THE TASK.
In the listing below, how many lines contain the word "KeyError"? Please respond with the number only.

EXTRACTED DATA.
-- pv_equiv track=rewrite | github.com/emtnansaadmhm-lang/whisper-wa2 | Backend/parser.py | group_messages_by_chat
-- ===== SOURCE A (Python) =====
-- def group_messages_by_chat(messages):
--     chats = {}
--
--     for msg in messages:
--         jid = msg["remote_jid"]
--         if jid not in chats:
--             chats[jid] = []
--         chats[jid].append(msg)
--
--     return chats
-- ===== SOURCE B (Python) =====
-- def group_messages_by_chat(messages):
--     # Alternative decomposition: first collect the distinct jids in first-occurrence
--     # order, then build each chat's list by filtering the whole input per jid.
--     keys = list(dict.fromkeys(m["remote_jid"] for m in messages))
--     return {jid: [m for m in messages if m["remote_jid"] == jid] for jid in keys}
-- ===== Notes on version B (the rewrite author's own statement) =====
-- stated objective: alternative
-- what changed: Replaces the one-pass dict accumulation (create-empty-then-append per message) with a two-phase strategy: dedup the jids in first-occurrence order, then build each group by filtering the whole message list per jid.
import Mathlib
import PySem

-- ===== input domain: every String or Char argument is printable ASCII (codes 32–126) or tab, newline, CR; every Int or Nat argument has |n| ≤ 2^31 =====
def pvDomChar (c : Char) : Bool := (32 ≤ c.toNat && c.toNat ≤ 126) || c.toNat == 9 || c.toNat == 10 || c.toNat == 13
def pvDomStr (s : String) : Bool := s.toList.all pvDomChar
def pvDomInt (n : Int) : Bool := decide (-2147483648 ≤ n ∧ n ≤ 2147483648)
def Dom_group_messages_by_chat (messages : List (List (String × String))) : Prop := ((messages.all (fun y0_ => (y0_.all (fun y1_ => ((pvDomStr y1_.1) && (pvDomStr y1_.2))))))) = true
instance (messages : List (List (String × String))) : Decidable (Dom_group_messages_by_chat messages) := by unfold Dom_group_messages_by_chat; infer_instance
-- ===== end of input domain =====

-- B groups by first deduplicating the jids and then filtering the messages per jid,
-- instead of A's one-pass dict accumulation; alternative decomposition, same result.


-- ===== PORT A =====
-- msg["remote_jid"] raises KeyError on a message without the key; Pre_ excludes those
-- inputs, so the total form getD with dummy default "" is exact on the admitted domain.
def group_messages_by_chat (messages : List (List (String × String))) : List (String × List (List (String × String))) :=
  (messages.foldl (fun chats msg =>
      let jid := (PySem.Dict.mk msg).getD "remote_jid" ""
      let chats := if chats.contains jid then chats
                   else chats.insert jid ([] : List (List (String × String)))
      chats.modify jid [] (fun l => l ++ [msg]))
    PySem.Dict.empty).items

-- ===== PORT B =====
def group_messages_by_chat_alt (messages : List (List (String × String))) : List (String × List (List (String × String))) :=
  let keys := PySem.List.dedup (messages.map (fun m => (PySem.Dict.mk m).getD "remote_jid" ""))
  keys.map (fun jid => (jid, messages.filter (fun m => (PySem.Dict.mk m).getD "remote_jid" "" == jid)))

-- ===== PRECONDITION & SPEC =====
-- Pre_ excludes exactly the inputs on which A raises KeyError: a message without "remote_jid".
def Pre_group_messages_by_chat (messages : List (List (String × String))) : Prop :=
  (messages.all (fun m => (PySem.Dict.mk m).contains "remote_jid")) = true
instance (messages : List (List (String × String))) : Decidable (Pre_group_messages_by_chat messages) := by unfold Pre_group_messages_by_chat; infer_instance
def pvWitness_group_messages_by_chat : (List (List (String × String))) :=
  [[("remote_jid", "a"), ("text", "hi")], [("remote_jid", "b"), ("text", "yo")], [("remote_jid", "a"), ("text", "again")]]

def Spec_group_messages_by_chat (messages : List (List (String × String))) (out : List (String × List (List (String × String)))) : Prop := out = group_messages_by_chat_alt messages
instance (messages : List (List (String × String))) (out : List (String × List (List (String × String)))) : Decidable (Spec_group_messages_by_chat messages out) := by unfold Spec_group_messages_by_chat; infer_instance

-- ===== CLAIM (what is proved, stated in full; the proofs are below) =====
def Claim_equal_group_messages_by_chat : Prop := ∀ (messages : List (List (String × String))), Dom_group_messages_by_chat messages → Pre_group_messages_by_chat messages → Spec_group_messages_by_chat messages (group_messages_by_chat messages)

-- ===== LEMMAS AND PROOFS =====

-- the jid read from a message (total form, exact under Pre_)
def pvJid (m : List (String × String)) : String := (PySem.Dict.mk m).getD "remote_jid" ""

-- A's loop body equals a single dict.modify with default [].
theorem pvStep_eq_modify (d : PySem.Dict String (List (List (String × String)))) (msg : List (String × String)) :
    (let jid := (PySem.Dict.mk msg).getD "remote_jid" ""
     let d' := if d.contains jid then d else d.insert jid ([] : List (List (String × String)))
     d'.modify jid [] (fun l => l ++ [msg]))
    = d.modify (pvJid msg) [] (fun l => l ++ [msg]) := by
  simp only [pvJid]
  by_cases h : d.contains ((PySem.Dict.mk msg).getD "remote_jid" "") = true
  · simp only [h, if_pos]
  · have h' : d.contains ((PySem.Dict.mk msg).getD "remote_jid" "") = false := by
      simpa using h
    simp only [h', Bool.false_eq_true, if_neg, not_false_eq_true]
    simp [PySem.Dict.modify, PySem.Dict.getD_insert_self, PySem.Dict.insert_insert_self,
      PySem.Dict.getD_of_not_contains d _ h']

theorem pvFoldA_eq (l : List (List (String × String))) (d : PySem.Dict String (List (List (String × String)))) :
    l.foldl (fun chats msg =>
      let jid := (PySem.Dict.mk msg).getD "remote_jid" ""
      let chats := if chats.contains jid then chats
                   else chats.insert jid ([] : List (List (String × String)))
      chats.modify jid [] (fun l => l ++ [msg])) d
    = l.foldl (fun d m => d.modify (pvJid m) [] (fun x => x ++ [m])) d := by
  induction l generalizing d with
  | nil => rfl
  | cons m t ih => simp only [List.foldl_cons]; rw [pvStep_eq_modify]; exact ih _

theorem group_messages_by_chat_spec : Claim_equal_group_messages_by_chat := by
  intro messages _ _
  unfold Spec_group_messages_by_chat group_messages_by_chat group_messages_by_chat_alt
  rw [pvFoldA_eq]
  have hmap : (messages.map (fun m => (pvJid m, m))).foldl
      (fun (d : PySem.Dict String (List (List (String × String)))) p =>
        d.modify p.1 [] (fun x => x ++ [p.2])) PySem.Dict.empty
      = messages.foldl (fun d m => d.modify (pvJid m) [] (fun x => x ++ [m])) PySem.Dict.empty :=
    List.foldl_map
  rw [← hmap]
  have hkeys : ((messages.map (fun m => (pvJid m, m))).foldl
      (fun (d : PySem.Dict String (List (List (String × String)))) p =>
        d.modify p.1 [] (fun x => x ++ [p.2])) PySem.Dict.empty).keys
      = PySem.Set.ofList (messages.map pvJid) := by
    rw [hmap,
      PySem.Dict.keys_foldl_modify_key messages pvJid [] (fun _ m => (fun x => x ++ [m])) PySem.Dict.empty]
    simp [PySem.Set.update, PySem.Set.ofList_eq_foldl, PySem.Dict.keys_empty]
  have hnd : ((messages.map (fun m => (pvJid m, m))).foldl
      (fun (d : PySem.Dict String (List (List (String × String)))) p =>
        d.modify p.1 [] (fun x => x ++ [p.2])) PySem.Dict.empty).keys.Nodup := by
    rw [hmap]
    exact PySem.Dict.nodup_keys_foldl_modify_key messages pvJid [] _ PySem.Dict.empty
      (by simp [PySem.Dict.keys_empty])
  have hgetD : ∀ c, ((messages.map (fun m => (pvJid m, m))).foldl
      (fun (d : PySem.Dict String (List (List (String × String)))) p =>
        d.modify p.1 [] (fun x => x ++ [p.2])) PySem.Dict.empty).getD c []
      = messages.filter (fun m => pvJid m == c) := by
    intro c
    rw [PySem.Dict.getD_foldl_modify_append]
    simp [PySem.Dict.getD_empty, List.filter_map, List.map_map, Function.comp_def]
  rw [PySem.Dict.items_eq_map_keys _ hnd [], hkeys]
  simp only [PySem.List.dedup_eq_ofList]
  apply List.map_congr_left
  intro c _
  have := hgetD c
  simp only [pvJid] at this ⊢
  rw [this]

SOLUTION FOR THIS PROBLEM.
2